[Data excerpts]
'''

-- pv_equiv track=rewrite | github.com/jw47lee/Nonogram_AI | solver.py | check_row_or_col
-- ===== SOURCE A (Python) =====
-- def check_row_or_col(state, row_const):
--     row_result = []
--     check_state = state.split("0")
--     for i in check_state:
--         n = len(i)
--         if(n != 0):
--             row_result.append(n)
--
--     return row_result == row_const
-- ===== SOURCE B (Python) =====
-- def check_row_or_col(state, row_const):
--     row_result = []
--     run = 0
--     for ch in state:
--         if ch != '0':
--             run += 1
--         elif run:
--             row_result.append(run)
--             run = 0
--     if run:
--         row_result.append(run)
--     return row_result == row_const
-- ===== Notes on version B (the rewrite author's own statement) =====
-- stated objective: alternative
-- what changed: Replaces split('0') plus a pass over the substrings with a single character scan that keeps an integer run counter and flushes it at each '0' and at the end, never materialising the substrings.
import Mathlib
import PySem

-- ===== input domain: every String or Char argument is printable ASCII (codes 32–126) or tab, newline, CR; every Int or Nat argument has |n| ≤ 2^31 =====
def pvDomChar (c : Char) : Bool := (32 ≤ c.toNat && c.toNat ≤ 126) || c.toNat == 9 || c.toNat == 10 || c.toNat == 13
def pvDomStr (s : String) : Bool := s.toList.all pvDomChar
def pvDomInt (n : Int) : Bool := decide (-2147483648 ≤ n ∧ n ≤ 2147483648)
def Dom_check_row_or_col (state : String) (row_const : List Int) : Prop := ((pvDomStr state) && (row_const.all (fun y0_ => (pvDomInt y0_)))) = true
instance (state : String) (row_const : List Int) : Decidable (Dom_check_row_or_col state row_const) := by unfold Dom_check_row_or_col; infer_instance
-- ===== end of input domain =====

-- B replaces split("0") + a pass over the substrings by a single character scan with a run counter (alternative decomposition, same cost).


-- ===== PORT A =====
def check_row_or_col (state : String) (row_const : List Int) : Bool :=
  let check_state := (PySem.Str.split? state "0").getD []
  let row_result := check_state.foldl (fun acc i =>
    let n : Int := PySem.Str.len i
    if n ≠ 0 then acc ++ [n] else acc) []
  row_result == row_const

-- ===== PORT B =====
def check_row_or_col_alt (state : String) (row_const : List Int) : Bool :=
  let q := state.toList.foldl (fun (p : List Int × Int) ch =>
    if ch ≠ '0' then (p.1, p.2 + 1)
    else if p.2 ≠ 0 then (p.1 ++ [p.2], 0) else p) (([] : List Int), (0 : Int))
  (if q.2 ≠ 0 then q.1 ++ [q.2] else q.1) == row_const

-- ===== PRECONDITION & SPEC =====
def Spec_check_row_or_col (state : String) (row_const : List Int) (out : Bool) : Prop := out = check_row_or_col_alt state row_const
instance (state : String) (row_const : List Int) (out : Bool) : Decidable (Spec_check_row_or_col state row_const out) := by unfold Spec_check_row_or_col; infer_instance

-- ===== CLAIM (what is proved, stated in full; the proofs are below) =====
def Claim_equal_check_row_or_col : Prop := ∀ (state : String) (row_const : List Int), Dom_check_row_or_col state row_const → Spec_check_row_or_col state row_const (check_row_or_col state row_const)

-- ===== LEMMAS AND PROOFS =====

/-- Simple structural recursion computing Python's `s.split("0")` on a char list. -/
def split0 : List Char → List (List Char)
  | [] => [[]]
  | c :: rest => if c = '0' then [] :: split0 rest
                 else (split0 rest).modifyHead (fun p => c :: p)

theorem split0_ne_nil (cs : List Char) : split0 cs ≠ [] := by
  induction cs with
  | nil => simp [split0]
  | cons c rest ih =>
    simp only [split0]
    split_ifs
    · simp
    · cases h : split0 rest with
      | nil => exact absurd h ih
      | cons p ps => simp

theorem go_eq (fuel : Nat) (cs cur : List Char) (acc : List (List Char))
    (h : cs.length ≤ fuel) :
    PySem.Chars.splitOn.go ['0'] fuel cs cur acc
      = acc.reverse ++ (split0 cs).modifyHead (fun p => cur.reverse ++ p) := by
  induction fuel generalizing cs cur acc with
  | zero =>
    have : cs = [] := by cases cs <;> simp_all
    subst this
    simp [PySem.Chars.splitOn.go, split0]
  | succ fuel ih =>
    cases cs with
    | nil => simp [PySem.Chars.splitOn.go, split0]
    | cons c rest =>
      by_cases hc : c = '0'
      · subst hc
        have hpre : List.isPrefixOf ['0'] ('0' :: rest) = true := by
          simp [List.isPrefixOf]
        rw [PySem.Chars.splitOn.go]
        simp only [hpre, if_pos]
        rw [show List.drop (['0'] : List Char).length ('0' :: rest) = rest from rfl]
        rw [ih rest [] (cur.reverse :: acc) (by simpa using Nat.le_of_succ_le_succ (by simpa using h))]
        obtain ⟨p, ps, hps⟩ := List.exists_cons_of_ne_nil (split0_ne_nil rest)
        simp [split0, hps]
      · have hpre : List.isPrefixOf ['0'] (c :: rest) = false := by
          simp [List.isPrefixOf]
          exact fun hh => absurd hh.symm hc
        rw [PySem.Chars.splitOn.go]
        simp only [hpre]
        rw [ih rest (c :: cur) acc (by simpa using Nat.le_of_succ_le_succ (by simpa using h))]
        obtain ⟨p, ps, hps⟩ := List.exists_cons_of_ne_nil (split0_ne_nil rest)
        simp [split0, hps, hc]

theorem splitOn_eq_split0 (cs : List Char) :
    PySem.Chars.splitOn cs ['0'] = split0 cs := by
  have := go_eq (cs.length + 1) cs [] [] (by omega)
  obtain ⟨p, ps, hps⟩ := List.exists_cons_of_ne_nil (split0_ne_nil cs)
  simpa [PySem.Chars.splitOn, hps] using this

/-- A's accumulation step on a raw char-list piece. -/
def step2 (a : List Int) (p : List Char) : List Int :=
  if (p.length : Int) ≠ 0 then a ++ [(p.length : Int)] else a

/-- B's scanning step. -/
def stepB (p : List Int × Int) (ch : Char) : List Int × Int :=
  if ch ≠ '0' then (p.1, p.2 + 1)
  else if p.2 ≠ 0 then (p.1 ++ [p.2], 0) else p

/-- A's fold starting from (res, run) seen through split0. -/
def runsFrom : List (List Char) → List Int → Int → List Int
  | [], res, run => if run ≠ 0 then res ++ [run] else res
  | p :: ps, res, run =>
      ps.foldl step2 (if run + (p.length : Int) ≠ 0 then res ++ [run + (p.length : Int)] else res)

theorem scan_eq_runsFrom (cs : List Char) (res : List Int) (run : Int) :
    (if (cs.foldl stepB (res, run)).2 ≠ 0
       then (cs.foldl stepB (res, run)).1 ++ [(cs.foldl stepB (res, run)).2]
       else (cs.foldl stepB (res, run)).1) = runsFrom (split0 cs) res run := by
  induction cs generalizing res run with
  | nil => simp [runsFrom, split0]
  | cons c rest ih =>
    by_cases hc : c = '0'
    · subst hc
      have hstep : stepB (res, run) '0' = (if run ≠ 0 then res ++ [run] else res, 0) := by
        by_cases hr : run = 0 <;> simp [stepB, hr]
      obtain ⟨p, ps, hps⟩ := List.exists_cons_of_ne_nil (split0_ne_nil rest)
      simp only [List.foldl_cons, hstep]
      rw [ih (if run ≠ 0 then res ++ [run] else res) 0, hps]
      simp [split0, hps, runsFrom, step2]
    · obtain ⟨p, ps, hps⟩ := List.exists_cons_of_ne_nil (split0_ne_nil rest)
      have hstep : stepB (res, run) c = (res, run + 1) := by simp [stepB, hc]
      simp only [List.foldl_cons, hstep]
      rw [ih res (run + 1), hps]
      simp only [split0, hps]
      rw [if_neg hc]
      simp only [List.modifyHead, runsFrom]
      have hlen : run + (((c :: p).length : Nat) : Int) = run + 1 + (p.length : Int) := by
        push_cast [List.length_cons]; ring
      rw [hlen]

-- ===== VERDICT (by name: the statement is the Claim_ definition above) =====
theorem check_row_or_col_spec : Claim_equal_check_row_or_col := by
  intro state row_const _
  unfold Spec_check_row_or_col check_row_or_col check_row_or_col_alt
  have hs : PySem.Str.split? state "0" = some ((split0 state.toList).map String.ofList) := by
    simp [PySem.Str.split?, PySem.Chars.split?, splitOn_eq_split0]
  rw [hs]
  simp only [Option.getD_some, List.foldl_map]
  have hfun : (fun (acc : List Int) p =>
      let n : Int := PySem.Str.len (String.ofList p)
      if n ≠ 0 then acc ++ [n] else acc) = step2 := by
    funext a p
    simp [step2, PySem.Str.len]
  have hB : (fun (p : List Int × Int) ch =>
      if ch ≠ '0' then (p.1, p.2 + 1)
      else if p.2 ≠ 0 then (p.1 ++ [p.2], 0) else p) = stepB := rfl
  rw [hfun, hB, scan_eq_runsFrom state.toList [] 0]
  obtain ⟨p, ps, hps⟩ := List.exists_cons_of_ne_nil (split0_ne_nil state.toList)
  rw [hps]
  simp [runsFrom, step2]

'''

All that is wanted is a faithful reproduction of the line above with "have hstep : stepB (res, run) c", the line with "unfold Spec_check_row_or_col check_row_or_col", and every line in between.

- Answer section -
      have hstep : stepB (res, run) c = (res, run + 1) := by simp [stepB, hc]
      simp only [List.foldl_cons, hstep]
      rw [ih res (run + 1), hps]
      simp only [split0, hps]
      rw [if_neg hc]
      simp only [List.modifyHead, runsFrom]
      have hlen : run + (((c :: p).length : Nat) : Int) = run + 1 + (p.length : Int) := by
        push_cast [List.length_cons]; ring
      rw [hlen]

-- ===== VERDICT (by name: the statement is the Claim_ definition above) =====
theorem check_row_or_col_spec : Claim_equal_check_row_or_col := by
  intro state row_const _
  unfold Spec_check_row_or_col check_row_or_col check_row_or_col_alt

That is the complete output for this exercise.